When you look at unicorns, even in today's YC portfolio, it's quite routine to see a company that reached a hundred or $200 million a year in revenue but they have like 500, a thousand, or even 2,000 employees already. I'm just going to be very curious—like, even the advice that I'm starting to give companies that are a month or two out of the batch feels a little bit different than the kind of advice I would give last year or two years ago. In the past, you might say, "Let me find the absolute smartest person in all of these other parts of the org, like customer success or sales or things like that.
" I want to find someone who I've worked with, who I know is great, and then I'm going to sit on their doorstep until they quit their job and come work for me. I want them to be someone who can build a team for me, hire a lot of people. That might still be true, but I'm starting to sense that the meta is shifting a little bit; you actually might want to hire more really good software engineers who understand large language models, who can actually automate the specific things that you need that are the bottlenecks to your growth.
So it might result in a very subtle but significant change in how startups grow their businesses post-product market fit. It means that I'm going to build LLM systems that bring down my costs, that cause me not to have to hire a thousand people. I think we're right at the beginning of that revolution right now.

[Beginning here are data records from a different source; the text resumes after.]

-- pv_equiv track=rewrite | github.com/kirillbobk/Retransmission-2 | Untitled-8.py | con_str
-- ===== SOURCE A (Python) =====
-- def con_str(arg_str_list):
--     if not arg_str_list:
--         return ""
--     else:
--         first_str = arg_str_list[0]
--         rest_of_str = arg_str_list[1:]
--         concatenated_str = first_str + " " + con_str(rest_of_str)
--         return concatenated_str
-- ===== SOURCE B (Python) =====
-- def con_str(arg_str_list):
--     result = ""
--     for s in arg_str_list:
--         result += s + " "
--     return result
-- ===== Notes on version B (the rewrite author's own statement) =====
-- stated objective: faster
-- what changed: Replaced the head/tail recursion (which re-slices the list and rebuilds the string back-to-front via nested concatenations) with a single iterative loop accumulating the result front-to-back.
import Mathlib
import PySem

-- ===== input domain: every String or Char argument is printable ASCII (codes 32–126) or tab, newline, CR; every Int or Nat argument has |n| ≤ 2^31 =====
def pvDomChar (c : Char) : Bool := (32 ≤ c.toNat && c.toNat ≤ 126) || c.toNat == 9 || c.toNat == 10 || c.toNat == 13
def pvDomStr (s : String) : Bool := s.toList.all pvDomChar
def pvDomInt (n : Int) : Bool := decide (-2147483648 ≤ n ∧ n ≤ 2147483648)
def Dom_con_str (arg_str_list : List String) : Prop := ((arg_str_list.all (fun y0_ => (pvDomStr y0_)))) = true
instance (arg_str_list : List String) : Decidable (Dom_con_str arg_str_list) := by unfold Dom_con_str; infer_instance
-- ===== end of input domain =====

-- B replaces A's head/tail recursion with an iterative front-to-back accumulator loop (objective: simpler).


-- ===== PORT A =====
-- literal port of A: empty check, take head, slice the rest, recurse and concatenate
def con_str (arg_str_list : List String) : String :=
  match arg_str_list with
  | [] => ""
  | first_str :: rest_of_str =>
      first_str ++ " " ++ con_str rest_of_str

-- ===== PORT B =====
-- literal port of B: iterative accumulation, result += s + " " for each s
def con_str_alt (arg_str_list : List String) : String :=
  arg_str_list.foldl (fun result s => result ++ s ++ " ") ""

-- ===== PRECONDITION & SPEC =====
def Spec_con_str (arg_str_list : List String) (out : String) : Prop := out = con_str_alt arg_str_list
instance (arg_str_list : List String) (out : String) : Decidable (Spec_con_str arg_str_list out) := by unfold Spec_con_str; infer_instance

-- ===== CLAIM (what is proved, stated in full; the proofs are below) =====
def Claim_equal_con_str : Prop := ∀ (arg_str_list : List String), Dom_con_str arg_str_list → Spec_con_str arg_str_list (con_str arg_str_list)

-- ===== LEMMAS AND PROOFS =====
theorem con_str_foldl (l : List String) (acc : String) :
    l.foldl (fun result s => result ++ s ++ " ") acc = acc ++ con_str l := by
  induction l generalizing acc with
  | nil => simp [con_str]
  | cons h t ih =>
      simp only [List.foldl_cons, con_str, ih]
      simp [String.append_assoc]

-- ===== VERDICT (by name: the statement is the Claim_ definition above) =====
theorem con_str_spec : Claim_equal_con_str := by
  intro l _
  show con_str l = con_str_alt l
  simp [con_str_alt, con_str_foldl]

I mean, we talked about this in a previous episode—we talked about there will be a future unicorn company that’s only run, if we take it to the limit, with only 10 employees. That’s completely plausible, and they’re writing the evals and the prompts. What you're saying is like a trend that was already underway pre-LLMs.
I remember when I was running Triplebyte, for example, we needed to build marketing or user acquisition, basically. Especially after we raised a Series B, the traditional way you were supposed to do that is to hire a marketing executive and build out a marketing team, and just basically spin up this machine to do sales and marketing. But I'd actually met a Y Combinator founder, Mike, whose company was basically building a smart frying pan.
Sounds bizarre, but he was an MIT engineer. Yeah, you remember this. He was an MIT engineer, and to sell the smart frying pan, he had to get really, really good at understanding paid advertising and Google Ads and just a whole bunch of stuff.
So he had taken this engineer's mindset approach to it. I remember just talking to him about it and realizing it would be so much better to have an MIT engineer working on our marketing efforts than any of the marketing candidates. I've spoken to him, and he was able to scale us up to, like, we were spending, like, a million dollars a month on just marketing and various campaigns.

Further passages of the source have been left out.